Railway station in County Wicklow, Ireland

Greystones railway station (Stáisiún na gCloch Liath) is a railway station in Greystones, County Wicklow, Ireland. It is the southern terminus of the DART electrified rail network.

==History==
The station was opened on 30 October 1855 by the Dublin, Wicklow and Wexford Railway as Greystones & Delgany. It was later renamed Greystones in 1863.

Construction of the electrification and extension of the DART services to Greystones began in 1995 and was completed in 1999. The DART service to Greystones commenced on 10 April 2000.

==Facilities and services==
The station has two platforms; platform 1 on the west side of the station (where the station building is located) and platform 2 over the footbridge on the east side of the station. Platform 2 is used only a few times a day, when DART and InterCity services are in the station at the same time. There are also sidings to the east of the station.

Entrance to the station building is only possible from Church Road. The station houses a café, a ticket office and two electronic ticket machines. Toilets are also available on platform 1. The information office is open 07:00AM to 10:00 AM, Monday to Friday.

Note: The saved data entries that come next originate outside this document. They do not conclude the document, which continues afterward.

-- pv_equiv track=rewrite | github.com/memoization-over-Recursion/Algorithms-and-data-structures | hasSquareOfZeros/hasSquareOfZerosDynamIter.py | squareOfZeroes
-- ===== SOURCE A (Python) =====
-- def squareOfZeroes(matrix):
--     #spuare shape only 1s and 0s
--     #returns a boolean to tell if matrix has square of 0s
--     #0 0 0 0 0 min 2x2
--     #0       0
--     #0       0
--     #0       0
--     #0 0 0 0 0
--    matrixo = preComputeNum(matrix)
--    for row in range(len(matrixo)):
--         for col in range(len(matrixo[0])):
--             lenOfSquare = 2
--             while(lenOfSquare <= len(matrixo) - row and lenOfSquare <= len(matrixo) - col):
--                 row2 = row + lenOfSquare - 1
--                 col2 = col + lenOfSquare - 1
--                 if(isSquareOfZeros(matrixo , col , row , col2 , row2)):
--                     return True
--                 lenOfSquare += 1
--    return False
--
-- def isSquareOfZeros(matrix , c1 , r1 , c2 , r2):
--     squareLength = c2-c1 + 1
--     belowTopLeft = matrix[r1][c1]["zeroBelow"] >= squareLength
--     rightTopLeft = matrix[r1][c1]["zeroRight"] >= squareLength
--     rightBottomLeft = matrix[r2][c1]["zeroRight"] >= squareLength
--     belowTopRight = matrix[r1][c2]["zeroBelow"] >= squareLength
--     return belowTopLeft and rightTopLeft and rightBottomLeft and belowTopRight
--
-- def preComputeNum(matrix):
--     infoMatrix = [[x for x  in y] for y in matrix]
--     length = len(matrix)
--     for row in range(length):
--         for col in range(length):
--             numOfZeros =  1 if matrix[row][col] == 0 else 0
--             infoMatrix[row][col] = {
--                 "zeroBelow" : numOfZeros,
--                 "zeroRight" : numOfZeros,
--             }
--     id = len(matrix) - 1
--     for row in reversed(range(length)):
--         for col in reversed(range(length)):
--             if(matrix[row][col] == 1):
--                 continue
--             else:
--                 if(row < id):
--                     infoMatrix[row][col]["zeroBelow"] += infoMatrix[row+1][col]["zeroBelow"]
--                 if(col < id):
--                     infoMatrix[row][col]["zeroRight"] += infoMatrix[row][col+1]["zeroRight"]
--     return infoMatrix
-- ===== SOURCE B (Python) =====
-- def squareOfZeroes(matrix):
--     # Prefix-count tables (zeros and ones, per column and per row) replace A's
--     # mutable per-cell dict table of run lengths; the end of each 1-free run is
--     # found by binary search on the monotone ones-prefix array, and the zeros
--     # in the run are a difference of two zero-prefix entries.
--     n = len(matrix)
--     colZ = [[0] * (n + 1) for _ in range(n)]  # colZ[c][t] = zeros in rows 0..t-1 of column c
--     colO = [[0] * (n + 1) for _ in range(n)]  # same for ones
--     rowZ = [[0] * (n + 1) for _ in range(n)]  # rowZ[r][t] = zeros in cols 0..t-1 of row r
--     rowO = [[0] * (n + 1) for _ in range(n)]
--     for r in range(n):
--         for c in range(n):
--             v = matrix[r][c]
--             colZ[c][r + 1] = colZ[c][r] + (1 if v == 0 else 0)
--             colO[c][r + 1] = colO[c][r] + (1 if v == 1 else 0)
--             rowZ[r][c + 1] = rowZ[r][c] + (1 if v == 0 else 0)
--             rowO[r][c + 1] = rowO[r][c] + (1 if v == 1 else 0)
--
--     def last_le(pref, x):
--         # pref is nondecreasing with pref[0] = 0 <= x: binary search for the
--         # largest index t with pref[t] <= x
--         lo, hi = 0, len(pref) - 1
--         while lo < hi:
--             mid = (lo + hi + 1) // 2
--             if pref[mid] <= x:
--                 lo = mid
--             else:
--                 hi = mid - 1
--         return lo
--
--     def arm_down(r, c):
--         # zeros in the 1-free run going down from (r, c): the run ends just
--         # before the first 1 at/after row r, i.e. at the last t with
--         # colO[c][t] == colO[c][r]
--         f = last_le(colO[c], colO[c][r])
--         return colZ[c][f] - colZ[c][r]
--
--     def arm_right(r, c):
--         f = last_le(rowO[r], rowO[r][c])
--         return rowZ[r][f] - rowZ[r][c]
--
--     for L in range(2, n + 1):
--         for r in range(n - L + 1):
--             for c in range(n - L + 1):
--                 if (arm_down(r, c) >= L and arm_right(r, c) >= L
--                         and arm_right(r + L - 1, c) >= L
--                         and arm_down(r, c + L - 1) >= L):
--                     return True
--     return False
-- ===== Notes on version B (the rewrite author's own statement) =====
-- stated objective: alternative
-- what changed: Replaces A's mutable per-cell dict table of zero-run lengths (a two-pass DP rewriting the matrix in place) by four monotone prefix-count arrays (zeros and ones, per row and per column): each border arm is checked by binary-searching the ones-prefix array for the end of its 1-free run and taking a difference of two zero-prefix entries, and squares are scanned by size first instead of corner first.
import Mathlib
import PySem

DART services serve the station, as do all South Eastern Commuter (Dublin Connolly to Gorey) and Intercity (Dublin Connolly to Rosslare Europort) services.

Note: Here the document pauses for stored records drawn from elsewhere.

-- pv_equiv track=rewrite | github.com/redis/redis-benchmarks-specification | redis_benchmarks_specification/commands/commands.py | generate_command_groups
-- ===== SOURCE A (Python) =====
-- def generate_command_groups(commands_json):
--     groups = {}
--     for command_name, command_description in commands_json.items():
--         group_name = command_description["group"]
--         if group_name not in groups:
--             groups[group_name] = []
--         groups[group_name].append(command_name)
--     return groups
-- ===== SOURCE B (Python) =====
-- def generate_command_groups(commands_json):
--     order = dict.fromkeys(desc["group"] for desc in commands_json.values())
--     return {
--         g: [name for name, desc in commands_json.items() if desc["group"] == g]
--         for g in order
--     }
-- ===== Notes on version B (the rewrite author's own statement) =====
-- stated objective: alternative
-- what changed: Replaces the single-pass mutable-dict accumulation with a two-phase declarative build: first dedup the group names in first-occurrence order, then a dict comprehension that filters the command names per group.
import Mathlib
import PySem

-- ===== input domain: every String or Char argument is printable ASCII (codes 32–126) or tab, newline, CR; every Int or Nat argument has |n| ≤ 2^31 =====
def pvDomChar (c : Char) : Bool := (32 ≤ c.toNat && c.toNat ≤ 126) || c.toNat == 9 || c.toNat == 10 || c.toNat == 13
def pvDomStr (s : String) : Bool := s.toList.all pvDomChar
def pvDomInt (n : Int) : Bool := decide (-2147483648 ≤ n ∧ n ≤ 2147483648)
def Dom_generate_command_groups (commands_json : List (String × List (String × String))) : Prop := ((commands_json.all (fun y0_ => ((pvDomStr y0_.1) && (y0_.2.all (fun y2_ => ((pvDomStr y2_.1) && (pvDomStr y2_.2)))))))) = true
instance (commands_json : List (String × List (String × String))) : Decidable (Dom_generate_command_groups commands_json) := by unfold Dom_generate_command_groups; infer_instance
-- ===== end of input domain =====

-- B replaces A's single-pass mutable-dict grouping by a declarative two-phase build
-- (dedup the group names, then filter the names per group): an alternative decomposition, not faster.


-- shared translation of `command_description["group"]` (Pre_ guarantees the key is present;
-- the "" default is never reached inside Pre_)
def pvGroupOf (p : String × List (String × String)) : String :=
  ((PySem.Dict.mk p.2).get? "group").getD ""

-- ===== PORT A =====
-- one loop step of A's `for` body
def pvStepA (groups : PySem.Dict String (List String))
    (p : String × List (String × String)) : PySem.Dict String (List String) :=
  (if groups.contains (pvGroupOf p) then groups
   else groups.insert (pvGroupOf p) []).modify (pvGroupOf p) [] (fun l => l ++ [p.1])

def generate_command_groups (commands_json : List (String × List (String × String))) : List (String × List String) :=
  (commands_json.foldl pvStepA PySem.Dict.empty).items

-- ===== PORT B =====
def generate_command_groups_alt (commands_json : List (String × List (String × String))) : List (String × List String) :=
  let order := PySem.List.dedup (commands_json.map pvGroupOf)
  order.map (fun g => (g, (commands_json.filter (fun p => pvGroupOf p == g)).map Prod.fst))

-- ===== PRECONDITION & SPEC =====
-- Pre_ excludes exactly the inputs where some description lacks the "group" key, on which Python A raises KeyError.
def Pre_generate_command_groups (commands_json : List (String × List (String × String))) : Prop :=
  (commands_json.all (fun p => (PySem.Dict.mk p.2).contains "group")) = true
instance (commands_json : List (String × List (String × String))) : Decidable (Pre_generate_command_groups commands_json) := by unfold Pre_generate_command_groups; infer_instance

def pvWitness_generate_command_groups : (List (String × List (String × String))) :=
  [("get", [("group", "generic")]), ("set", [("group", "generic")]), ("lpush", [("group", "list")])]

def Spec_generate_command_groups (commands_json : List (String × List (String × String))) (out : List (String × List String)) : Prop := out = generate_command_groups_alt commands_json
instance (commands_json : List (String × List (String × String))) (out : List (String × List String)) : Decidable (Spec_generate_command_groups commands_json out) := by unfold Spec_generate_command_groups; infer_instance

-- ===== CLAIM (what is proved, stated in full; the proofs are below) =====
def Claim_equal_generate_command_groups : Prop := ∀ (commands_json : List (String × List (String × String))), Dom_generate_command_groups commands_json → Pre_generate_command_groups commands_json → Spec_generate_command_groups commands_json (generate_command_groups commands_json)

-- ===== LEMMAS AND PROOFS =====

-- one loop step of A, described through keys / getD
lemma pvStepA_keys (d : PySem.Dict String (List String)) (p : String × List (String × String)) :
    (pvStepA d p).keys = PySem.Set.add d.keys (pvGroupOf p) := by
  unfold pvStepA PySem.Set.add
  by_cases h : d.contains (pvGroupOf p)
  · rw [if_pos h, PySem.Dict.keys_modify, PySem.Dict.keys_insert_of_contains _ _ h,
      if_pos ((PySem.Set.contains_iff _ _).mpr ((PySem.Dict.contains_iff_mem_keys d (pvGroupOf p)).mp h))]
  · rw [if_neg h, PySem.Dict.keys_modify, PySem.Dict.keys_insert_of_contains _ _ (PySem.Dict.contains_insert_self ..),
      PySem.Dict.keys_insert_of_not_contains d ([] : List String) (by simpa using h),
      if_neg (by
        intro hc
        exact h ((PySem.Dict.contains_iff_mem_keys d (pvGroupOf p)).mpr ((PySem.Set.contains_iff _ _).mp hc)))]

lemma pvStepA_getD (d : PySem.Dict String (List String)) (p : String × List (String × String)) (g : String) :
    (pvStepA d p).getD g [] = if g = pvGroupOf p then d.getD (pvGroupOf p) [] ++ [p.1] else d.getD g [] := by
  unfold pvStepA
  by_cases h : d.contains (pvGroupOf p)
  · rw [if_pos h, PySem.Dict.getD_modify]
  · rw [if_neg h, PySem.Dict.getD_modify]
    split_ifs with hg
    · rw [PySem.Dict.getD_insert, if_pos rfl, PySem.Dict.getD_of_not_contains d ([] : List String) (by simpa using h)]
    · rw [PySem.Dict.getD_insert, if_neg hg]

-- the invariant of A's loop: keys, their uniqueness, and each group's list
lemma pvFold_inv (l : List (String × List (String × String))) :
    (l.foldl pvStepA PySem.Dict.empty).keys = PySem.Set.ofList (l.map pvGroupOf) ∧
    (l.foldl pvStepA PySem.Dict.empty).keys.Nodup ∧
    ∀ g, (l.foldl pvStepA PySem.Dict.empty).getD g [] =
      (l.filter (fun p => pvGroupOf p == g)).map Prod.fst := by
  induction l using List.reverseRecOn with
  | nil => refine ⟨rfl, by simp [PySem.Dict.keys_empty], fun g => by simp [PySem.Dict.getD_empty]⟩
  | append_singleton l p ih =>
    obtain ⟨hk, hnd, hg⟩ := ih
    rw [List.foldl_append]
    simp only [List.foldl_cons, List.foldl_nil]
    refine ⟨?_, ?_, ?_⟩
    · rw [pvStepA_keys, hk, List.map_append, List.map_cons, List.map_nil]
      simp [PySem.Set.ofList_eq_foldl, List.foldl_append]
    · rw [pvStepA_keys, hk, PySem.Set.add]
      split_ifs with h
      · exact hk ▸ hnd
      · refine List.Nodup.append (hk ▸ hnd) (List.nodup_singleton _) ?_
        intro a ha hb
        simp only [List.mem_singleton] at hb
        subst hb
        exact h ((PySem.Set.contains_iff _ _).mpr ha)
    · intro g
      rw [pvStepA_getD]
      by_cases hgp : g = pvGroupOf p
      · subst hgp
        rw [if_pos rfl, hg]
        simp [List.filter_append]
      · rw [if_neg hgp, hg]
        have hp : (pvGroupOf p == g) = false := beq_eq_false_iff_ne.mpr (fun h => hgp h.symm)
        simp [List.filter_append, hp]

-- ===== VERDICT (by name: the statement is the Claim_ definition above) =====
theorem generate_command_groups_spec : Claim_equal_generate_command_groups := by
  intro cj _ _
  unfold Spec_generate_command_groups generate_command_groups generate_command_groups_alt
  obtain ⟨hk, hnd, hg⟩ := pvFold_inv cj
  rw [PySem.Dict.items_eq_map_keys _ hnd [], hk, PySem.List.dedup_eq_ofList]
  exact List.map_congr_left (fun g _ => by rw [hg g])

The typical service from the station (Monday to Friday off-peak) is:

- 2 trains per hour to Howth or Malahide via Bray Daly and Dublin Connolly
- 4 trains per day to Rosslare Europort via Arklow
- 1 train per day to Wexford O'Hanrahan via Arklow
- 1 train per day to Gorey
- 5 trains per day to Dublin Connolly via Bray Daly (services from south of Greystones)
- 1 train per day to Dundalk.

2 trains per hour also terminate at the station.

| Preceding station | Iarnród Éireann |  |  | Following station |
| Bray Daly |  | InterCity Dublin-Rosslare Line |  | Kilcoole or Wicklow |
|  | Commuter South Eastern Commuter |  |
| Bray Daly |  | DART |  | Terminus |
|  | Historical railways |  |  |  |
| Bray Cove Halt Line open, station closed |  | Dublin and South Eastern Railway Dublin-Wexford |  | Kilcoole Line and station open |

==Bus services==
There are two bus stops directly outside the station on Church Road, one for northbound routes and the other for southbound. Operators serving the station include Dublin Bus with routes X1 and X2 at peak times, and Go-Ahead Ireland with routes L1, L2 and L3 that link the station to the surrounding towns. There is also a taxi rank near the station.